To compound onto the already fraught Sino-Kampuchean relations, Cambodians who crossed the border into the Empire were operating an illicit drug trade, devastating the southern Chinese city of Tokyo with drug addiction and rising criminal activity. These smugglers also ran gambling operations on the side, further wrecking Tokyos economy. Another recent development that strained diplomatic relations was Ang Rithisaks outrageous declaration that he had ascended to the status of a god in the Celestial Bureaucracy. It was also rumored that he forcibly took a young Han girl as his bride, whom he declared to be the mortal incarnation of Change, the Lunar Goddess. Leaked testimonies coming from the Palace in Yasodharapura indicated that the maids constantly found her bedsheets covered in blood and that the God-Kings bride was traumatized to the point where she had become mute. At a time when the status of Han women had normalized and redeemed itself, news of this travesty outraged the general public of the Empire and pushed the Li Caste and the faction of Northeastern female bureaucrats to petition for war against Kampuchea.

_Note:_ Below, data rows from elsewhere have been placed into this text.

-- pv_equiv track=rewrite | github.com/pranaliSawadh/python-practical | calendar/final.py | display_month
-- ===== SOURCE A (Python) =====
-- def is_leap_year(year):
--     return (year % 4 == 0 and year % 100 != 0) or (year % 400 == 0)
--
-- def get_first_day_of_month(month, year):
--     if month < 3:
--         month += 12
--         year -= 1
--     k = 1  # Day of the month
--     D = year % 100
--     C = year // 100
--     f = k + (13 * (month + 1)) // 5 + D + (D // 4) + (C // 4) - (2 * C)
--     fmod7 = f % 7
--     fmod7_day = {0: "Sat", 1: "Sun", 2: "Mon", 3: "Tue", 4: "Wed", 5: "Thu", 6: "Fri"}
--     return fmod7_day[fmod7]
--
-- def display_month(year, month):
--     if is_leap_year(year):
--         day_in_month = [31, 29, 31, 30, 31, 30, 31, 31, 30, 31, 30, 31]
--     else:
--         day_in_month = [31, 28, 31, 30, 31, 30, 31, 31, 30, 31, 30, 31]
--
--     month_names = ["January", "February", "March", "April", "May", "June",
--                    "July", "August", "September", "October", "November", "December"]
--
--     start_day = get_first_day_of_month(month, year)
--     days_of_week = ["Mon", "Tue", "Wed", "Thu", "Fri", "Sat", "Sun"]
--     start_day_index = days_of_week.index(start_day)
--
--     # Prepare month header and weekdays
--     header = f"{month_names[month - 1]} {year}".center(20)
--     weekdays = " Mon  Tue  Wed  Thu  Fri  Sat  Sun "
--
--     # Generate month layout
--     calendar_lines = [header, weekdays]
--     line = "     " * start_day_index
--     date = 1
--
--     # Fill days of the month
--     for _ in range(start_day_index, 7):
--         if date <= day_in_month[month - 1]:
--             line += f"{date:3}  "
--             date += 1
--         else:
--             line += "     "  # Empty space for unused dates
--     calendar_lines.append(line)
--
--     while date <= day_in_month[month - 1]:
--         line = ""
--         for _ in range(7):
--             if date <= day_in_month[month - 1]:
--                 line += f"{date:3}  "
--                 date += 1
--             else:
--                 line += "     "  # Empty space for unused dates
--         calendar_lines.append(line)
--
--     return calendar_lines
-- ===== SOURCE B (Python) =====
-- def display_month(year, month):
--     leap = (year % 4 == 0 and year % 100 != 0) or (year % 400 == 0)
--     day_in_month = [31, 29 if leap else 28, 31, 30, 31, 30, 31, 31, 30, 31, 30, 31]
--     month_names = ["January", "February", "March", "April", "May", "June",
--                    "July", "August", "September", "October", "November", "December"]
--
--     # Zeller's congruence, mapped straight to a Monday-based index (no name lookup)
--     m, y = (month + 12, year - 1) if month < 3 else (month, year)
--     f = 1 + (13 * (m + 1)) // 5 + (y % 100) + (y % 100) // 4 + (y // 100) // 4 - 2 * (y // 100)
--     start = (f + 5) % 7
--
--     n = day_in_month[month - 1]
--     header = f"{month_names[month - 1]} {year}".center(20)
--     weekdays = " Mon  Tue  Wed  Thu  Fri  Sat  Sun "
--
--     cells = ["     "] * start + [f"{d:3}  " for d in range(1, n + 1)]
--     while len(cells) % 7:
--         cells.append("     ")
--     return [header, weekdays] + ["".join(cells[i:i + 7]) for i in range(0, len(cells), 7)]
-- ===== Notes on version B (the rewrite author's own statement) =====
-- stated objective: simpler
-- what changed: B replaces A's weekday-name dict lookup + list.index with a direct (f+5)%7 arithmetic index, and builds the grid as one flat list of 5-char cells padded to a multiple of 7 and chunked into rows, instead of A's imperative first-row loop plus while-loop with a threaded date counter.
import Mathlib
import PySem

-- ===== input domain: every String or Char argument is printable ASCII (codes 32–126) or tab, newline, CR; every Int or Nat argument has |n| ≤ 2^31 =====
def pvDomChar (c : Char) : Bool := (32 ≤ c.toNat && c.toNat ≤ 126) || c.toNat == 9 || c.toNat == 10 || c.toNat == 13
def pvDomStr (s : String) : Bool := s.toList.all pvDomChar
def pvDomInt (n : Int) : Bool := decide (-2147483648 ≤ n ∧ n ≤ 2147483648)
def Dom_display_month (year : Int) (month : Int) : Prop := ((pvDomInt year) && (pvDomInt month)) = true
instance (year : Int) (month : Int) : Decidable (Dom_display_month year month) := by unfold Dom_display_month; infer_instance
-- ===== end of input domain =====

-- B builds the month grid as one flat list of 5-char cells chunked into rows (and maps Zeller's
-- value straight to a Monday-based index), instead of A's imperative first-row/while-loop row
-- building through a weekday-name lookup; objective: simpler.

-- ===== PORT A =====

-- shared string primitives, ported by hand:
-- blank5 = "     ", cellOf d = f"{d:3}  " (right-justify str(d) to width 3, then two spaces),
-- pyCenter20 s = s.center(20) (CPython: left margin = marg//2 + (marg & width & 1)); exact.
def blank5 : List Char := [' ', ' ', ' ', ' ', ' ']

def cellOf (d : Int) : List Char :=
  List.replicate (3 - (PySem.Int.toChars d).length) ' ' ++ PySem.Int.toChars d ++ [' ', ' ']

def pyCenter20 (s : List Char) : List Char :=
  if 20 ≤ s.length then s
  else
    let marg := 20 - s.length
    let left := marg / 2 + (marg &&& 20 &&& 1)
    List.replicate left ' ' ++ s ++ List.replicate (marg - left) ' '

def is_leap_year (year : Int) : Bool :=
  (PySem.Int.mod year 4 == 0 && !(PySem.Int.mod year 100 == 0)) || PySem.Int.mod year 400 == 0

def fmod7Day : PySem.Dict Int String :=
  PySem.Dict.mk [(0, "Sat"), (1, "Sun"), (2, "Mon"), (3, "Tue"), (4, "Wed"), (5, "Thu"), (6, "Fri")]

def get_first_day_of_month (month : Int) (year : Int) : String :=
  let p := if month < 3 then (month + 12, year - 1) else (month, year)
  let k : Int := 1
  let D := PySem.Int.mod p.2 100
  let C := PySem.Int.floordiv p.2 100
  let f := k + PySem.Int.floordiv (13 * (p.1 + 1)) 5 + D + PySem.Int.floordiv D 4 +
            PySem.Int.floordiv C 4 - 2 * C
  -- the dict lookup always hits: mod f 7 ∈ 0..6 (getD "" is never the KeyError branch)
  (fmod7Day.get? (PySem.Int.mod f 7)).getD ""

def monthNames : List String :=
  ["January", "February", "March", "April", "May", "June",
   "July", "August", "September", "October", "November", "December"]

def daysOfWeek : List String := ["Mon", "Tue", "Wed", "Thu", "Fri", "Sat", "Sun"]

def weekdaysChars : List Char := " Mon  Tue  Wed  Thu  Fri  Sat  Sun ".toList

-- A's inner 'for _ in range(...)' over one row: count iterations, threading (date, line)
def fillRow : Nat → Int → Int → List Char → Int × List Char
  | 0, date, _, line => (date, line)
  | c + 1, date, N, line =>
    if date ≤ N then fillRow c (date + 1) N (line ++ cellOf date)
    else fillRow c date N (line ++ blank5)

-- A's 'while date <= day_in_month[month-1]' loop; the fuel (N+1-date)+1 is enough because each
-- executed iteration increases date by at least 1 (so the 'if' always decides termination first)
def whileGo : Nat → Int → Int → List (List Char) → List (List Char)
  | 0, _, _, acc => acc
  | fuel + 1, date, N, acc =>
    if date ≤ N then
      let p := fillRow 7 date N []
      whileGo fuel p.1 N (acc ++ [p.2])
    else acc

-- A's whole grid below the two header lines: first (possibly indented) row, then the while loop
def rowsA (sdi : Nat) (N : Int) : List (List Char) :=
  let p := fillRow (7 - sdi) 1 N (List.replicate sdi blank5).flatten
  whileGo ((N + 1 - p.1).toNat + 1) p.1 N [p.2]

def display_month (year : Int) (month : Int) : List String :=
  let day_in_month : List Int :=
    if is_leap_year year then [31, 29, 31, 30, 31, 30, 31, 31, 30, 31, 30, 31]
    else [31, 28, 31, 30, 31, 30, 31, 31, 30, 31, 30, 31]
  let start_day := get_first_day_of_month month year
  let sdi : Nat := (PySem.List.index? daysOfWeek start_day).getD 0
  let header := pyCenter20 (((PySem.List.pyGet? monthNames (month - 1)).getD "").toList
                  ++ ' ' :: PySem.Int.toChars year)
  let N := (PySem.List.pyGet? day_in_month (month - 1)).getD 0
  (header :: weekdaysChars :: rowsA sdi N).map (fun cs => String.ofList cs)

-- ===== PORT B =====

def cellsB (start : Nat) (N : Int) : List (List Char) :=
  List.replicate start blank5 ++ (PySem.List.pyRange 1 (N + 1) 1).map cellOf

-- Source B's 'while len(cells) % 7: cells.append(blank)'; exact fuel: the loop runs (7 - len%7) % 7 times
def padGo : Nat → List (List Char) → List (List Char)
  | 0, cs => cs
  | f + 1, cs => if cs.length % 7 = 0 then cs else padGo f (cs ++ [blank5])

def rowsB (start : Nat) (N : Int) : List (List Char) :=
  let cs := padGo ((7 - (cellsB start N).length % 7) % 7) (cellsB start N)
  (PySem.List.pyRange 0 (cs.length : Int) 7).map
    (fun i => (PySem.List.slice cs (some i) (some (i + 7))).flatten)

def display_month_alt (year : Int) (month : Int) : List String :=
  let leap := (PySem.Int.mod year 4 == 0 && !(PySem.Int.mod year 100 == 0)) ||
              PySem.Int.mod year 400 == 0
  let day_in_month : List Int :=
    [31, if leap then 29 else 28, 31, 30, 31, 30, 31, 31, 30, 31, 30, 31]
  let p := if month < 3 then (month + 12, year - 1) else (month, year)
  let f := 1 + PySem.Int.floordiv (13 * (p.1 + 1)) 5 + PySem.Int.mod p.2 100 +
            PySem.Int.floordiv (PySem.Int.mod p.2 100) 4 +
            PySem.Int.floordiv (PySem.Int.floordiv p.2 100) 4 -
            2 * PySem.Int.floordiv p.2 100
  let start := PySem.Int.mod (f + 5) 7
  let header := pyCenter20 (((PySem.List.pyGet? monthNames (month - 1)).getD "").toList
                  ++ ' ' :: PySem.Int.toChars year)
  let N := (PySem.List.pyGet? day_in_month (month - 1)).getD 0
  (header :: weekdaysChars :: rowsB start.toNat N).map (fun cs => String.ofList cs)

-- ===== PRECONDITION & SPEC =====
-- Pre_ excludes exactly the months outside -11..12, where both Pythons raise IndexError on
-- day_in_month[month - 1] (negative months down to -11 index from the back and both return).
def Pre_display_month (year : Int) (month : Int) : Prop := -11 ≤ month ∧ month ≤ 12
instance (year : Int) (month : Int) : Decidable (Pre_display_month year month) := by
  unfold Pre_display_month; infer_instance

def pvWitness_display_month : Int × Int := (2024, 2)

def Spec_display_month (year : Int) (month : Int) (out : List String) : Prop := out = display_month_alt year month
instance (year : Int) (month : Int) (out : List String) : Decidable (Spec_display_month year month out) := by unfold Spec_display_month; infer_instance

-- ===== CLAIM (what is proved, stated in full; the proofs are below) =====
def Claim_equal_display_month : Prop := ∀ (year : Int) (month : Int), Dom_display_month year month → Pre_display_month year month → Spec_display_month year month (display_month year month)

-- ===== LEMMAS AND PROOFS =====

-- A's name lookup + days_of_week.index equals B's direct (f+5) % 7 index
theorem sdi_start (f : Int) :
    ((PySem.List.index? daysOfWeek ((fmod7Day.get? (PySem.Int.mod f 7)).getD "")).getD 0 : Nat) =
      (PySem.Int.mod (f + 5) 7).toNat := by
  rw [PySem.Int.mod_eq_emod_of_pos (a := f) (by omega), PySem.Int.mod_eq_emod_of_pos (a := f + 5) (by omega)]
  have h : f % 7 = 0 ∨ f % 7 = 1 ∨ f % 7 = 2 ∨ f % 7 = 3 ∨ f % 7 = 4 ∨ f % 7 = 5 ∨ f % 7 = 6 := by
    omega
  rcases h with h | h | h | h | h | h | h <;>
    · have h2 : (f + 5) % 7 = (f % 7 + 5) % 7 := by omega
      rw [h2, h]; decide

theorem start_lt (f : Int) : (PySem.Int.mod (f + 5) 7).toNat < 7 := by
  have h1 := PySem.Int.mod_lt (f + 5) (b := 7) (by omega)
  have h2 := PySem.Int.mod_nonneg (f + 5) (b := 7) (by omega)
  omega

theorem rows_eq (sdi : Nat) (h : sdi < 7) (N : Int)
    (hN : N = 28 ∨ N = 29 ∨ N = 30 ∨ N = 31) : rowsA sdi N = rowsB sdi N := by
  rcases hN with rfl | rfl | rfl | rfl <;> interval_cases sdi <;> decide

-- ===== VERDICT (by name: the statement is the Claim_ definition above) =====
theorem display_month_spec : Claim_equal_display_month := by
  intro year month _hdom hpre
  obtain ⟨h1, h2⟩ := hpre
  show display_month year month = display_month_alt year month
  simp only [display_month, display_month_alt, get_first_day_of_month, is_leap_year]
  by_cases hl : ((PySem.Int.mod year 4 == 0 && !(PySem.Int.mod year 100 == 0)) ||
      PySem.Int.mod year 400 == 0) = true <;>
    simp only [hl, if_true, if_false, Bool.false_eq_true] <;>
    · rw [sdi_start]
      congr 1
      congr 1
      congr 1
      apply rows_eq _ (start_lt _)
      interval_cases month <;> decide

The young Emperor, at twenty-three years of age, was not about to back down from the increasingly egregious demands and incursions of the arrogant God-King. Xia Pei responded by sending back the Kampuchean ambassador chained to a mule with a soiled rag stuffed into his mouth in response to the God-King's impudence. A raid was also carried out in the drug dens of Tokyo by military personnel, culminating in the arrest and execution of nearly four thousand opium smugglers and casino operators. Their heads were placed on pikes and planted all along the Sino-Kampuchean border to set an example to the Kampuchean God-King; who had been supporting the drug industry behind the scenes in exchange for a portion of the proceeds.
Preparations for the war against Kampuchea had been in place during his fathers reign.
Now was the time to use them. The Empire had suffered enough insolence from the Kampucheans to the south and their punishment was overdue.
Xia Pei swore to the court and his citizens that the rivers of the Mekong would run red with a false gods blood, sparking the initiation of the Sino-Kampuchean War.